Wednesday, 17 January 2018

CASH DEALERS GOING SCOT FREE : COPS

The Zimbabwe Republic Police says it is finding it difficult to bring cash vendors to book because there is need for an officer of the law to witness an illegal transaction before effecting an arrest. Last year, Government, through the promulgation of Statutory Instrument 122A of 2017 — (Exchange Control (Amendment) Regulations 2017 (No 5), criminalised cash vending without permission from the exchange control authority and empowered police to arrest money peddlers and seize whatever currency involved. Government believes that illegal cash trading is fuelling arbitrary price hikes and rent-seeking behaviour.

Police national chief spokesperson Senior Assistant Commissioner Charity Charamba said the ZRP and the Harare City Council were conducting joint operations to bring sanity to the city. She, however, noted that cash vendors had remained elusive.

“We, as the ZRP, have deployed officers in the streets to curtail the mushika-shika, street vendors and illegal forex traders as our main priority. However, it has been difficult to arrest cash vendors as it requires an officer of law to witness the culprits exchanging money,” she said.

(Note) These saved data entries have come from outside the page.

-- pv_equiv track=rewrite | github.com/mdn/yari | uplift-locales.py | get_frontmatter
-- ===== SOURCE A (Python) =====
-- def get_frontmatter(text):
--     markers = 0
--     lines = []
--     for line in text.splitlines():
--         lines.append(line)
--         if line == "---":
--             markers += 1
--             if markers >= 2:
--                 break
--
--     return "\n".join(lines)
-- ===== SOURCE B (Python) =====
-- def get_frontmatter(text):
--     lines = text.splitlines()
--     idxs = [i for i, l in enumerate(lines) if l == "---"]
--     cut = idxs[1] + 1 if len(idxs) >= 2 else len(lines)
--     return "\n".join(lines[:cut])
-- ===== Notes on version B (the rewrite author's own statement) =====
-- stated objective: alternative
-- what changed: B replaces A's stateful accumulate-with-counter-and-break loop by building an index table of all marker lines and taking a single slice up to the second marker.
import Mathlib
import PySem

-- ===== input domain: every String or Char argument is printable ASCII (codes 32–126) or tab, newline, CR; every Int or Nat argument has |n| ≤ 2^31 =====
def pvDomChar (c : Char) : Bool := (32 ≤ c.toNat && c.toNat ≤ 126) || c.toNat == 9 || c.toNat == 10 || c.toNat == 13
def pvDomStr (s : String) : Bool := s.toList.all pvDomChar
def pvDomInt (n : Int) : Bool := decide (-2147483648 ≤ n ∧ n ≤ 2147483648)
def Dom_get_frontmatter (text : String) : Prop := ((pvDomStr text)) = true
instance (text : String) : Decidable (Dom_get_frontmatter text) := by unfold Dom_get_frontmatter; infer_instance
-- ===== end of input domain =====

-- B builds an index table of marker lines and slices once, instead of A's counter-and-break accumulation loop; objective: alternative decomposition.

-- ===== PORT A =====
-- A's loop: append each line, count "---" markers, break at the second.
def getFmLoopA : List String → Nat → List String
  | [], _ => []
  | l :: rest, markers =>
    if l == "---" then
      if markers + 1 ≥ 2 then [l]
      else l :: getFmLoopA rest (markers + 1)
    else l :: getFmLoopA rest markers

def get_frontmatter (text : String) : String :=
  PySem.Str.join "\n" (getFmLoopA (PySem.Str.splitlines text) 0)

-- ===== PORT B =====
-- the comprehension [i for i, l in enumerate(lines) if l == "---"], index counter carried explicitly
def getFmIdxs : Nat → List String → List Nat
  | _, [] => []
  | i, l :: rest => if l == "---" then i :: getFmIdxs (i + 1) rest else getFmIdxs (i + 1) rest

def get_frontmatter_alt (text : String) : String :=
  let lines := PySem.Str.splitlines text
  let idxs := getFmIdxs 0 lines
  let cut := if idxs.length ≥ 2 then idxs[1]! + 1 else lines.length
  PySem.Str.join "\n" (lines.take cut)

-- ===== PRECONDITION & SPEC =====
def Spec_get_frontmatter (text : String) (out : String) : Prop := out = get_frontmatter_alt text
instance (text : String) (out : String) : Decidable (Spec_get_frontmatter text out) := by unfold Spec_get_frontmatter; infer_instance

-- ===== CLAIM (what is proved, stated in full; the proofs are below) =====
def Claim_equal_get_frontmatter : Prop := ∀ (text : String), Dom_get_frontmatter text → Spec_get_frontmatter text (get_frontmatter text)

-- ===== LEMMAS AND PROOFS =====

lemma getFmIdxs_shift (r : List String) : ∀ i, getFmIdxs i r = (getFmIdxs 0 r).map (· + i) := by
  induction r with
  | nil => intro i; simp [getFmIdxs]
  | cons l rest ih =>
    intro i
    by_cases h : l = "---"
    · simp only [getFmIdxs, beq_iff_eq, h, if_true, ih 1, ih (i + 1), List.map_cons,
        List.map_map, Nat.zero_add]
      congr 1
      exact List.map_congr_left fun x _ => by simp; omega
    · simp only [getFmIdxs, beq_iff_eq, if_neg h, ih 1, ih (i + 1), List.map_map]
      refine List.map_congr_left fun x _ => ?_
      simp; omega

-- B's cut as a match on the index list
def getFmCut (lines : List String) : Nat :=
  match getFmIdxs 0 lines with
  | _ :: j :: _ => j + 1
  | _ => lines.length

lemma getFmCut_eq (lines : List String) :
    (if (getFmIdxs 0 lines).length ≥ 2 then (getFmIdxs 0 lines)[1]! + 1 else lines.length)
      = getFmCut lines := by
  unfold getFmCut
  rcases h : getFmIdxs 0 lines with _ | ⟨a, _ | ⟨b, t⟩⟩ <;> simp

-- A's loop after the first marker: take up to (and including) the next marker
lemma getFmLoopA_one (lines : List String) :
    getFmLoopA lines 1 =
      lines.take (match getFmIdxs 0 lines with | j :: _ => j + 1 | [] => lines.length) := by
  induction lines with
  | nil => simp [getFmLoopA, getFmIdxs]
  | cons l rest ih =>
    by_cases h : l = "---"
    · simp [getFmLoopA, getFmIdxs, h]
    · simp only [getFmLoopA, getFmIdxs, beq_iff_eq, if_neg h]
      rw [ih, getFmIdxs_shift rest 1]
      rcases getFmIdxs 0 rest with _ | ⟨j, t⟩ <;> simp

lemma getFmLoopA_zero (lines : List String) :
    getFmLoopA lines 0 = lines.take (getFmCut lines) := by
  induction lines with
  | nil => simp [getFmLoopA, getFmCut, getFmIdxs]
  | cons l rest ih =>
    unfold getFmCut
    by_cases h : l = "---"
    · simp only [getFmLoopA, getFmIdxs, beq_iff_eq, h, if_true, Nat.reduceAdd,
        if_neg (by omega : ¬ 0 + 1 ≥ 2)]
      rw [getFmLoopA_one rest, getFmIdxs_shift rest 1]
      rcases getFmIdxs 0 rest with _ | ⟨j, t⟩ <;> simp
    · simp only [getFmLoopA, getFmIdxs, beq_iff_eq, if_neg h]
      rw [ih]
      unfold getFmCut
      rw [getFmIdxs_shift rest 1]
      rcases getFmIdxs 0 rest with _ | ⟨a, _ | ⟨b, t⟩⟩ <;> simp

-- ===== VERDICT (by name: the statement is the Claim_ definition above) =====
theorem get_frontmatter_spec : Claim_equal_get_frontmatter := by
  intro text _
  unfold Spec_get_frontmatter get_frontmatter get_frontmatter_alt
  simp only [getFmCut_eq, getFmLoopA_zero]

“This operation is a joint venture with the Harare City Council to bring sanity in the central business district (CBD), which has witnessed several arrests of cash vendors.” Snr Asst Comm Charamba said illegal forex dealers were slippery because some of them are always mobile, while others use their vehicles as convenient “offices” to conduct their business.

“Some of them are mobile and in most cases they get into vehicles and conduct their illegal deals. There is need to find a lasting solution such as deterrent sentences,” she said. The police spokeswoman also noted that it was not an offence to hold cash. But the sentences seem deterrent enough.

Under the new legislation, offenders face a mandatory 10-year jail term, while their cash is forfeited to the State and their bank accounts frozen. One of the foreign currency dealers in Harare, Zivanai Mushangwe, who operates at Roadport Bus Terminus, said cash vending was his only source of income.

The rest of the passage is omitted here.